Parents' genotypes are simulated and used for creating the genotypes of the individuals and their siblings. For the methodology behind the simulation, see vignette("liability-distribution").
The number of siblings generated by either a multinomial distribution or a Poisson distribution. The function then calls sim_varied_family() with the appropriate n and dist parameters.
The choice of distribution depends on the input given to sib_fert. If a a single number is given, the function uses the Poisson distribution to randomly select how many siblings the different individuals have. In this case, dist should not be specified.
If a vector is given, then the function uses sib_fert as probabilities of a multinomial distribution to select how many individuals have the number of siblings specified in each entry of dist.
E.g., sib_fert = c(1/6, 1/6, 2/3) and dist = c(0, 2, 3) means that the probability of having 0 siblings is 1/6, the probability of having 2 siblings is 1/6 and the probability of having 3 siblings is 2/3.

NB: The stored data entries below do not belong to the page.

-- B replaces A's profit-sorted latest-free-slot filling of a max(deadline)-sized slot array by a
-- single EDF pass over the sorted deadlines; the proved claim is about the RETURN value.

-- ===== PORT A =====
-- helper of A: selection sort of the index list by profit, descending (literal transliteration)
def sort_jobs_by_profit_desc (profits : List Int) (deadlines : List Int) : List Int :=
  let length : Int := profits.length
  let indices : List Int := (PySem.List.pyRange 0 length 1).foldl (fun ind idx => ind ++ [idx]) []
  (PySem.List.pyRange 0 length 1).foldl (fun ind i =>
    (PySem.List.pyRange (i + 1) length 1).foldl (fun ind j =>
      if PySem.List.pyGetD profits (PySem.List.pyGetD ind j 0) 0 >
         PySem.List.pyGetD profits (PySem.List.pyGetD ind i 0) 0 then
        let temp : Int := PySem.List.pyGetD ind i 0
        PySem.List.pySetD (PySem.List.pySetD ind i (PySem.List.pyGetD ind j 0)) j temp
      else ind) ind) indices

-- A's inner `while slot >= 0` loop (the `slot = -1` assignment after a fill is the early exit)
def pvFillSlot (job_idx : Int) (slot : Int) (slots : List Int) (count : Int) : List Int × Int :=
  if h : 0 ≤ slot then
    if PySem.List.pyGetD slots slot 0 == -1 then
      (PySem.List.pySetD slots slot job_idx, count + 1)
    else pvFillSlot job_idx (slot - 1) slots count
  else (slots, count)
termination_by (slot + 1).toNat
decreasing_by omega

def count_scheduled_jobs (profits : List Int) (deadlines : List Int) : Int :=
  let length : Int := profits.length
  if length == 0 then 0 else
  let max_deadline : Int := (PySem.List.pyRange 0 length 1).foldl
    (fun md idx => if PySem.List.pyGetD deadlines idx 0 > md then PySem.List.pyGetD deadlines idx 0 else md) 0
  let slots : List Int := (PySem.List.pyRange 0 max_deadline 1).foldl (fun s _ => s ++ [(-1 : Int)]) []
  let order : List Int := sort_jobs_by_profit_desc profits deadlines
  let r : List Int × Int := (PySem.List.pyRange 0 length 1).foldl
    (fun sc oi =>
      let job_idx : Int := PySem.List.pyGetD order oi 0
      pvFillSlot job_idx (PySem.List.pyGetD deadlines job_idx 0 - 1) sc.1 sc.2)
    (slots, 0)
  r.2

-- ===== PORT B =====
def count_scheduled_jobs_alt (profits : List Int) (deadlines : List Int) : Int :=
  (PySem.List.sorted (PySem.List.slice deadlines none (some (profits.length : Int))) (fun x => x) false).foldl
    (fun count d => if count < d then count + 1 else count) 0

-- ===== PRECONDITION & SPEC =====
-- A reads deadlines[idx] for every idx < len(profits); Pre_ excludes exactly the inputs where that raises.
def Pre_count_scheduled_jobs (profits : List Int) (deadlines : List Int) : Prop :=
  profits.length ≤ deadlines.length
instance (profits : List Int) (deadlines : List Int) : Decidable (Pre_count_scheduled_jobs profits deadlines) := by
  unfold Pre_count_scheduled_jobs; infer_instance
def pvWitness_count_scheduled_jobs : List Int × List Int := ([4, 1, 3], [2, 1, 2])

def Spec_count_scheduled_jobs (profits : List Int) (deadlines : List Int) (out : Int) : Prop := out = count_scheduled_jobs_alt profits deadlines
instance (profits : List Int) (deadlines : List Int) (out : Int) : Decidable (Spec_count_scheduled_jobs profits deadlines out) := by unfold Spec_count_scheduled_jobs; infer_instance

-- ===== CLAIM (what is proved, stated in full; the proofs are below) =====
def Claim_equal_count_scheduled_jobs : Prop := ∀ (profits : List Int) (deadlines : List Int), Dom_count_scheduled_jobs profits deadlines → Pre_count_scheduled_jobs profits deadlines → Spec_count_scheduled_jobs profits deadlines (count_scheduled_jobs profits deadlines)

-- ===== LEMMAS AND PROOFS =====

-- ## The abstract greedy on an occupancy vector (true = slot filled; getD defaults to true,
-- ## so out-of-range slots count as filled and free slots are automatically in range)

/-- Highest index `s < k` with `o.getD s true = false`. -/
def pvScanN (o : List Bool) : Nat → Option Nat
  | 0 => none
  | k + 1 => if o.getD k true = false then some k else pvScanN o k

/-- Highest free slot strictly below the deadline `d`. -/
def pvTopFree (o : List Bool) (d : Int) : Option Nat := pvScanN o d.toNat

/-- One abstract greedy step: fill the highest free slot below `d`, if any. -/
def pvStep (o : List Bool) (d : Int) : List Bool :=
  match pvTopFree o d with
  | some s => o.set s true
  | none => o

/-- Occupancy abstraction of A's slot array. -/
def pvOcc (slots : List Int) : List Bool := slots.map (fun x => decide (x ≠ -1))

lemma pvScanN_none_iff (o : List Bool) (k : Nat) :
    pvScanN o k = none ↔ ∀ s, s < k → o.getD s true = true := by
  induction k with
  | zero => simp [pvScanN]
  | succ k ih =>
    by_cases h : o.getD k true = false
    · simp only [pvScanN, if_pos h]
      constructor
      · intro hc; cases hc
      · intro hall
        have h2 := hall k (Nat.lt_succ_self k)
        rw [h2] at h; cases h
    · have h' : o.getD k true = true := by simpa using h
      simp only [pvScanN, if_neg h]
      rw [ih]
      constructor
      · intro hall s hs
        rcases Nat.lt_succ_iff_lt_or_eq.1 hs with h2 | rfl
        · exact hall s h2
        · exact h'
      · intro hall s hs; exact hall s (Nat.lt_succ_of_lt hs)

lemma pvScanN_some_iff (o : List Bool) (k s : Nat) :
    pvScanN o k = some s ↔
      s < k ∧ o.getD s true = false ∧ ∀ t, s < t → t < k → o.getD t true = true := by
  induction k with
  | zero => simp [pvScanN]
  | succ k ih =>
    by_cases h : o.getD k true = false
    · simp only [pvScanN, if_pos h, Option.some.injEq]
      constructor
      · rintro rfl
        exact ⟨Nat.lt_succ_self _, h, fun t ht1 ht2 => absurd ht2 (by omega)⟩
      · rintro ⟨hsk, hsf, hmax⟩
        by_contra hne
        have hsk' : s < k := by omega
        have h2 := hmax k hsk' (Nat.lt_succ_self k)
        rw [h2] at h; cases h
    · have h' : o.getD k true = true := by simpa using h
      simp only [pvScanN, if_neg h]
      rw [ih]
      constructor
      · rintro ⟨h1, h2, h3⟩
        refine ⟨by omega, h2, fun t ht1 ht2 => ?_⟩
        rcases Nat.lt_succ_iff_lt_or_eq.1 ht2 with h4 | rfl
        · exact h3 t ht1 h4
        · exact h'
      · rintro ⟨h1, h2, h3⟩
        have hsk : s ≠ k := fun e => by rw [e, h'] at h2; cases h2
        exact ⟨by omega, h2, fun t ht1 ht2 => h3 t ht1 (by omega)⟩

lemma pv_free_lt_length (o : List Bool) (s : Nat) (h : o.getD s true = false) : s < o.length := by
  by_contra hn
  rw [List.getD_eq_default _ _ (by omega)] at h
  cases h

lemma pv_getD_set (o : List Bool) (s t : Nat) (b dflt : Bool) :
    (o.set s b).getD t dflt = if s = t ∧ s < o.length then b else o.getD t dflt := by
  induction o generalizing s t with
  | nil => simp
  | cons a l ih =>
    cases s with
    | zero => cases t <;> simp
    | succ s =>
      cases t with
      | zero => simp [List.getD_cons_zero]
      | succ t =>
        simp only [List.set_cons_succ, List.getD_cons_succ, ih, List.length_cons]
        split_ifs with hA hB hB <;> first | rfl | omega

lemma pv_countP_set_true (o : List Bool) (s : Nat) (hf : o.getD s true = false) :
    (o.set s true).countP id = o.countP id + 1 := by
  induction o generalizing s with
  | nil => exact absurd (pv_free_lt_length [] s hf) (by simp)
  | cons a l ih =>
    cases s with
    | zero =>
      rw [List.getD_cons_zero] at hf
      subst hf
      simp
    | succ s =>
      rw [List.getD_cons_succ] at hf
      simp only [List.set_cons_succ, List.countP_cons, ih s hf]
      omega

lemma pv_set_true_scan_none (o : List Bool) (t : Nat) (k : Nat)
    (h : pvScanN o k = none) : pvScanN (o.set t true) k = none := by
  rw [pvScanN_none_iff] at h ⊢
  intro s hs
  rw [pv_getD_set]
  split_ifs with h1
  · rfl
  · exact h s hs

/-- Scanning below `k` equals scanning below `j` when every slot in `[j, k)` is filled. -/
lemma pvScanN_drop_top (o : List Bool) (j k : Nat) (hjk : j ≤ k)
    (h : ∀ t, j ≤ t → t < k → o.getD t true = true) : pvScanN o k = pvScanN o j := by
  induction k with
  | zero => obtain rfl := Nat.le_zero.1 hjk; rfl
  | succ k ih =>
    rcases Nat.eq_or_lt_of_le hjk with he | hlt
    · rw [he]
    · have hk : o.getD k true = true := h k (by omega) (Nat.lt_succ_self k)
      simp only [pvScanN, hk]
      exact ih (by omega) (fun t ht1 ht2 => h t ht1 (by omega))

/-- Filling one slot commutes with filling another: the abstract step is right-commutative. -/
lemma pvStep_comm (o : List Bool) (d₁ d₂ : Int) :
    pvStep (pvStep o d₁) d₂ = pvStep (pvStep o d₂) d₁ := by
  have key : ∀ (e₁ e₂ : Int) (s₁ s₂ : Nat),
      pvTopFree o e₁ = some s₁ → pvTopFree o e₂ = some s₂ → ¬ s₂ < e₁.toNat →
      pvStep (pvStep o e₁) e₂ = pvStep (pvStep o e₂) e₁ := by
    intro e₁ e₂ s₁ s₂ h1 h2 hc
    obtain ⟨hs1k, hs1f, hs1m⟩ := (pvScanN_some_iff o _ _).1 h1
    obtain ⟨hs2k, hs2f, hs2m⟩ := (pvScanN_some_iff o _ _).1 h2
    have hne : s₁ ≠ s₂ := by omega
    have hL : pvTopFree (o.set s₁ true) e₂ = some s₂ := by
      rw [pvTopFree, pvScanN_some_iff]
      refine ⟨hs2k, ?_, fun t ht1 ht2 => ?_⟩
      · rw [pv_getD_set, if_neg (by rintro ⟨e, _⟩; exact hne e)]; exact hs2f
      · rw [pv_getD_set, if_neg (by rintro ⟨e, _⟩; omega)]; exact hs2m t ht1 ht2
    have hR : pvTopFree (o.set s₂ true) e₁ = some s₁ := by
      rw [pvTopFree, pvScanN_some_iff]
      refine ⟨hs1k, ?_, fun t ht1 ht2 => ?_⟩
      · rw [pv_getD_set, if_neg (by rintro ⟨e, _⟩; exact hne e.symm)]; exact hs1f
      · rw [pv_getD_set, if_neg (by rintro ⟨e, _⟩; omega)]; exact hs1m t ht1 ht2
    have eA : pvStep o e₁ = o.set s₁ true := by simp only [pvStep, h1]
    have eB : pvStep o e₂ = o.set s₂ true := by simp only [pvStep, h2]
    rw [eA, eB]
    simp only [pvStep, hL, hR]
    exact List.set_comm true true hne
  cases h1 : pvTopFree o d₁ with
  | none =>
    cases h2 : pvTopFree o d₂ with
    | none => simp only [pvStep, h1, h2]
    | some s₂ =>
      have h1' : pvTopFree (o.set s₂ true) d₁ = none := pv_set_true_scan_none o s₂ _ h1
      simp only [pvStep, h1, h2, h1']
  | some s₁ =>
    cases h2 : pvTopFree o d₂ with
    | none =>
      have h2' : pvTopFree (o.set s₁ true) d₂ = none := pv_set_true_scan_none o s₁ _ h2
      simp only [pvStep, h1, h2, h2']
    | some s₂ =>
      obtain ⟨hk1, hf1, hm1⟩ := (pvScanN_some_iff o _ _).1 h1
      obtain ⟨hk2, hf2, hm2⟩ := (pvScanN_some_iff o _ _).1 h2
      by_cases hss : s₁ = s₂
      · subst hss
        have hlen : s₁ < o.length := pv_free_lt_length o s₁ hf1
        have hfill : ∀ (k : Nat), s₁ < k → (∀ t, s₁ < t → t < k → o.getD t true = true) →
            pvScanN (o.set s₁ true) k = pvScanN (o.set s₁ true) s₁ := by
          intro k hk hm
          refine pvScanN_drop_top _ s₁ k (by omega) (fun t ht1 ht2 => ?_)
          rw [pv_getD_set]
          rcases Nat.eq_or_lt_of_le ht1 with he | hlt
          · rw [if_pos ⟨he, hlen⟩]
          · rw [if_neg (by rintro ⟨e, _⟩; omega)]; exact hm t hlt ht2
        have e1 : pvScanN (o.set s₁ true) d₁.toNat = pvScanN (o.set s₁ true) s₁ :=
          hfill _ hk1 hm1
        have e2 : pvScanN (o.set s₁ true) d₂.toNat = pvScanN (o.set s₁ true) s₁ :=
          hfill _ hk2 hm2
        have eA : pvStep o d₁ = o.set s₁ true := by simp only [pvStep, h1]
        have eB : pvStep o d₂ = o.set s₁ true := by simp only [pvStep, h2]
        rw [eA, eB]
        simp only [pvStep, pvTopFree, e1, e2]
      · have hdisj : ¬ s₂ < d₁.toNat ∨ ¬ s₁ < d₂.toNat := by
          by_contra hcc
          obtain ⟨c1, c2⟩ : s₂ < d₁.toNat ∧ s₁ < d₂.toNat := by tauto
          rcases Nat.lt_or_ge s₁ s₂ with hlt | hge
          · have h3 := hm1 s₂ hlt c1; rw [h3] at hf2; cases hf2
          · have h3 := hm2 s₁ (by omega) c2; rw [h3] at hf1; cases hf1
        rcases hdisj with hc | hc
        · exact key d₁ d₂ s₁ s₂ h1 h2 hc
        · exact (key d₂ d₁ s₂ s₁ h2 h1 hc).symm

Since individuals have a different number of siblings, some entries in phenotypes.txt will be missing, denoted by -9.
E.g., an individual with 1 sibling in a dataset where the maximum number of siblings is 3, would have -9 in all columns relating to sibling 2 and sibling 3.
sim_random_family makes use of parallel computation in order to decrease the running time. As one CPU core is left unused, the user should be able to do other work while the simulation is running.

Warning

Simulating large datasets takes time and generates large files. For details on time complexity and required disk space, see vignette("sim-benchmarks").
The largest file generated is genotypes.ped. See convert_geno_file() to convert it to another file format, thereby reducing its size significantly.